About this exercise. If a line in the entries contains the string "hpre", include that line in your answer.

The data.
::::::

-- characterization of returnFactors on a composite x ≥ 4: the pair (minFac, cofactor)
theorem returnFactorsA_eq (N : ℕ) (h4 : 4 ≤ N) (hc : ¬ N.Prime) :
    returnFactorsA (N : Int) = some [(N.minFac : Int), ((N / N.minFac : ℕ) : Int)] := by
  have hmp : N.minFac.Prime := Nat.minFac_prime (by omega)
  have hpd : N.minFac ∣ N := Nat.minFac_dvd N
  have hpq : N.minFac * (N / N.minFac) = N := Nat.mul_div_cancel' hpd
  have h2p : 2 ≤ N.minFac := hmp.two_le
  have hple : N.minFac ≤ N / N.minFac := by
    have hsq : N.minFac * N.minFac ≤ N := by
      have := Nat.minFac_sq_le_self (by omega) hc
      rwa [pow_two] at this
    exact Nat.le_of_mul_le_mul_left (le_of_le_of_eq hsq hpq.symm) (by omega)
  have hqle : N / N.minFac ≤ N / 2 := Nat.div_le_div_left h2p (by omega)
  unfold returnFactorsA
  rw [Int.toNat_natCast]
  by_cases he : 2 ∣ N
  · -- N even: the first iteration (i = 2) already returns [2, N // 2]
    have hp2 : N.minFac = 2 := le_antisymm (Nat.minFac_le_of_dvd le_rfl he) h2p
    have hcond : (2 : Int) ≤ PySem.Int.floordiv (N : Int) 2 := by
      have hdq : 2 ≤ N / 2 := by omega
      calc (2 : Int) ≤ ((N / 2 : ℕ) : Int) := by exact_mod_cast hdq
        _ = PySem.Int.floordiv (N : Int) 2 := by
            exact_mod_cast (PySem.Int.floordiv_natCast N 2).symm
    have hdvd2 : ((2 : Int)) ∣ (N : Int) := by exact_mod_cast he
    have hmodNN : PySem.Int.mod (N : Int) (N : Int) = 0 :=
      (PySem.Int.mod_eq_zero_iff_dvd _ _).mpr dvd_rfl
    have hfd : PySem.Int.floordiv (N : Int) 2 = ((N / 2 : ℕ) : Int) := by
      exact_mod_cast PySem.Int.floordiv_natCast N 2
    simp only [rfLoop, if_pos hcond]
    simp [hdvd2, hmodNN, PySem.List.pyGetD_ofNat', hp2]
  · -- N odd composite: the two scanning phases find (minFac, cofactor)
    have h3p : 3 ≤ N.minFac := by
      have hne2 : N.minFac ≠ 2 := fun h => he (h ▸ hpd)
      omega
    have := rfLoop_phase1 N N.minFac (N / N.minFac) rfl hpq h3p hple hqle (N + 1) 2
      le_rfl h2p (by omega)
    simpa using this

theorem fA_eq (fuel : ℕ) : ∀ (N : ℕ), 1 ≤ N → N ≤ fuel → fA fuel (N : Int) = (dArith N : Int) := by
  induction fuel with
  | zero => intro N h1 h2; omega
  | succ fuel ih =>
    intro N h1 h2
    by_cases hN1 : N = 1
    · subst hN1
      simp [fA, dArith_one]
    · have hne1 : ¬ ((N : Int) = 1) := fun h => hN1 (by exact_mod_cast h)
      by_cases hp : N.Prime
      · simp only [fA, if_neg hne1, if_pos ((isPrimeA_iff N).mpr hp)]
        rw [dArith_prime hp]
        norm_num
      · have h4 : 4 ≤ N := by
          by_contra hcon
          have : N = 2 ∨ N = 3 := by omega
          rcases this with rfl | rfl
          · exact hp Nat.prime_two
          · exact hp Nat.prime_three
        have hnpA : ¬ (isPrimeA (N : Int) = true) := fun h => hp ((isPrimeA_iff N).mp h)
        have hmp : N.minFac.Prime := Nat.minFac_prime (by omega)
        have hpd : N.minFac ∣ N := Nat.minFac_dvd N
        have hpq : N.minFac * (N / N.minFac) = N := Nat.mul_div_cancel' hpd
        have h2p : 2 ≤ N.minFac := hmp.two_le
        have hq2 : 2 ≤ N / N.minFac := by
          by_contra hcon
          have hlt : N / N.minFac < 2 := Nat.lt_of_not_le hcon
          have h01 : N / N.minFac = 0 ∨ N / N.minFac = 1 := by
            rcases Nat.lt_succ_iff_lt_or_eq.mp hlt with h | h
            · exact Or.inl (Nat.lt_one_iff.mp h)
            · exact Or.inr h
          rcases h01 with h | h
          · rw [h, Nat.mul_zero] at hpq
            omega
          · rw [h, Nat.mul_one] at hpq
            exact hp (hpq ▸ hmp)
        have hqle : N / N.minFac ≤ N / 2 := Nat.div_le_div_left h2p (by omega)
        have hple : N.minFac ≤ N / 2 := by
          have : N.minFac ≤ N / N.minFac := by
            have hsq : N.minFac * N.minFac ≤ N := by
              have := Nat.minFac_sq_le_self (by omega) hp
              rwa [pow_two] at this
            exact Nat.le_of_mul_le_mul_left (le_of_le_of_eq hsq hpq.symm) (by omega)
          omega
        have hhalf : N / 2 ≤ fuel := by omega
        simp only [fA, if_neg hne1, if_neg hnpA, returnFactorsA_eq N h4 hp,
          PySem.List.pyGetD_ofNat']
        simp only [List.getD_cons_zero, List.getD_cons_succ]
        rw [ih N.minFac (by omega) (by omega), ih (N / N.minFac) (by omega) (by omega)]
        have := dArith_mul (a := N.minFac) (b := N / N.minFac) (by omega) (by omega)
        rw [hpq] at this
        rw [this]
        push_cast
        ring

-- the inner while-loop strips all copies of pp from N, adding X//pp for each
theorem stripLoop_eq (X pp : ℕ) (h2 : 2 ≤ pp) :
    ∀ (fuel N : ℕ) (d : Int), 1 ≤ N → N ≤ fuel → N ∣ X →
    (∀ r : ℕ, r.Prime → r ∣ N → pp ≤ r) →
    ∃ N' : ℕ, stripLoop (X : Int) (pp : Int) fuel (N : Int) d
        = ((N' : Int), d + (dSum X N : Int) - (dSum X N' : Int))
      ∧ N' ∣ N ∧ 1 ≤ N' ∧ ¬ pp ∣ N'
      ∧ (∀ r : ℕ, r.Prime → r ∣ N' → pp ≤ r) := by
  intro fuel
  induction fuel with
  | zero => intro N d h1 h0 _ _; omega
  | succ fuel ih =>
    intro N d h1 hle hdX hfac
    by_cases hdvd : pp ∣ N
    · -- pp divides N, and is then its least prime factor, hence prime
      have hppp : pp.Prime := by
        have hmp := Nat.minFac_prime (show pp ≠ 1 by omega)
        have hge := hfac pp.minFac hmp ((Nat.minFac_dvd pp).trans hdvd)
        have hle' := Nat.minFac_le (show 0 < pp by omega)
        have hfix : pp.minFac = pp := le_antisymm hle' hge
        exact hfix ▸ hmp
      have hmod : PySem.Int.mod (N : Int) (pp : Int) = 0 := by
        rw [PySem.Int.mod_eq_zero_iff_dvd]
        exact_mod_cast hdvd
      simp only [stripLoop, if_pos hmod, PySem.Int.floordiv_natCast]
      have hNq : N / pp ∣ N := Nat.div_dvd_of_dvd hdvd
      have h1' : 1 ≤ N / pp := (Nat.one_le_div_iff (by omega)).mpr (Nat.le_of_dvd (by omega) hdvd)
      have hle2 : N / pp ≤ fuel := by
        have := Nat.div_lt_self (show 0 < N by omega) (show 1 < pp by omega)
        omega
      obtain ⟨N', hrun, hd1, hd2, hd3, hd4⟩ := ih (N / pp) (d + ((X / pp : ℕ) : Int)) h1'
        hle2 (hNq.trans hdX) (fun r hr hd => hfac r hr (hd.trans hNq))
      refine ⟨N', ?_, hd1.trans hNq, hd2, hd3, hd4⟩
      rw [hrun, dSum_of_prime_dvd hppp hdvd (by omega)]
      push_cast
      ring_nf
    · have hmod : ¬ (PySem.Int.mod (N : Int) (pp : Int) = 0) := by
        rw [PySem.Int.mod_eq_zero_iff_dvd]
        intro h
        exact hdvd (by exact_mod_cast h)
      simp only [stripLoop, if_neg hmod]
      exact ⟨N, by simp, dvd_rfl, h1, hdvd, hfac⟩

-- the outer trial-division loop accumulates the whole derivative sum
theorem outerLoop_eq (X : ℕ) :
    ∀ (fuel pp N : ℕ) (d : Int), 2 ≤ pp → 1 ≤ N → N ∣ X →
    (∀ r : ℕ, r.Prime → r ∣ N → pp ≤ r) →
    N + 2 ≤ fuel + pp →
    outerLoop (X : Int) fuel (pp : Int) (N : Int) d = d + (dSum X N : Int) := by
  intro fuel
  induction fuel with
  | zero =>
    intro pp N d h2 h1 _ hfac hf
    have hN1 : N = 1 := by
      by_contra h
      have hmp := Nat.minFac_prime h
      have hge := hfac _ hmp (Nat.minFac_dvd N)
      have hle := Nat.minFac_le (show 0 < N by omega)
      omega
    subst hN1
    simp [outerLoop, dSum, Nat.primeFactorsList_one]
  | succ fuel ih =>
    intro pp N d h2 h1 hdX hfac hf
    by_cases hcond : (pp : Int) * (pp : Int) ≤ (N : Int)
    · have hcondN : pp * pp ≤ N := by exact_mod_cast hcond
      simp only [outerLoop, if_pos hcond, Int.toNat_natCast]
      obtain ⟨N', hrun, hd1, hd2, hd3, hd4⟩ := stripLoop_eq X pp h2 N N d h1 le_rfl hdX hfac
      rw [hrun]
      have hstep : ((pp : Int) + 1) = ((pp + 1 : ℕ) : Int) := by push_cast; ring
      rw [hstep]
      have hN'le : N' ≤ N := Nat.le_of_dvd (by omega) hd1
      have hppN : pp ≤ N := by
        have : pp * 1 ≤ pp * pp := Nat.mul_le_mul_left pp (by omega)
        omega
      rw [ih (pp + 1) N' _ (by omega) hd2 (hd1.trans hdX)
        (fun r hr hd => by
          have hge := hd4 r hr hd
          have hne : r ≠ pp := fun h => hd3 (h ▸ hd)
          omega)
        (by omega)]
      ring
    · simp only [outerLoop, if_neg hcond]
      have hcondN : ¬ (pp * pp ≤ N) := fun h => hcond (by exact_mod_cast h)
      by_cases hN1 : 1 < N
      · have hNp : N.Prime := by
          by_contra hnp
          have hsq := Nat.minFac_sq_le_self (show 0 < N by omega) hnp
          rw [pow_two] at hsq
          have hge := hfac _ (Nat.minFac_prime (by omega)) (Nat.minFac_dvd N)
          have : pp * pp ≤ N.minFac * N.minFac := Nat.mul_le_mul hge hge
          omega
        rw [if_pos (show (1 : Int) < (N : Int) by exact_mod_cast hN1)]
        have hsum : dSum X N = X / N := by
          unfold dSum
          rw [Nat.primeFactorsList_prime hNp]
          simp
        rw [hsum, PySem.Int.floordiv_natCast]
      · rw [if_neg (show ¬ ((1 : Int) < (N : Int)) by exact_mod_cast hN1)]
        have : N = 1 := by omega
        subst this
        simp [dSum, Nat.primeFactorsList_one]

theorem f_alt_eq (N : ℕ) (h1 : 1 ≤ N) : f_alt (N : Int) = (dArith N : Int) := by
  unfold f_alt
  rw [Int.toNat_natCast]
  have h := outerLoop_eq N N 2 N 0 (by norm_num) h1 dvd_rfl
    (fun r hr _ => hr.two_le) (by omega)
  rw [dSum_self] at h
  simpa using h

-- ===== VERDICT (by name: the statement is the Claim_ definition above) =====
theorem f_spec : Claim_equal_f := by
  intro x _ hpre
  unfold Spec_f
  obtain ⟨N, rfl⟩ : ∃ N : ℕ, x = (N : Int) := ⟨x.toNat, by have : 1 ≤ x := hpre; omega⟩
  have h1 : 1 ≤ N := by unfold Pre_f at hpre; exact_mod_cast hpre
  rw [f_alt_eq N h1]
  show fA ((N : Int)).toNat _ = _
  rw [Int.toNat_natCast]
  exact fA_eq N N h1 le_rfl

::::::

Written reply.
  intro x _ hpre
  obtain ⟨N, rfl⟩ : ∃ N : ℕ, x = (N : Int) := ⟨x.toNat, by have : 1 ≤ x := hpre; omega⟩
  have h1 : 1 ≤ N := by unfold Pre_f at hpre; exact_mod_cast hpre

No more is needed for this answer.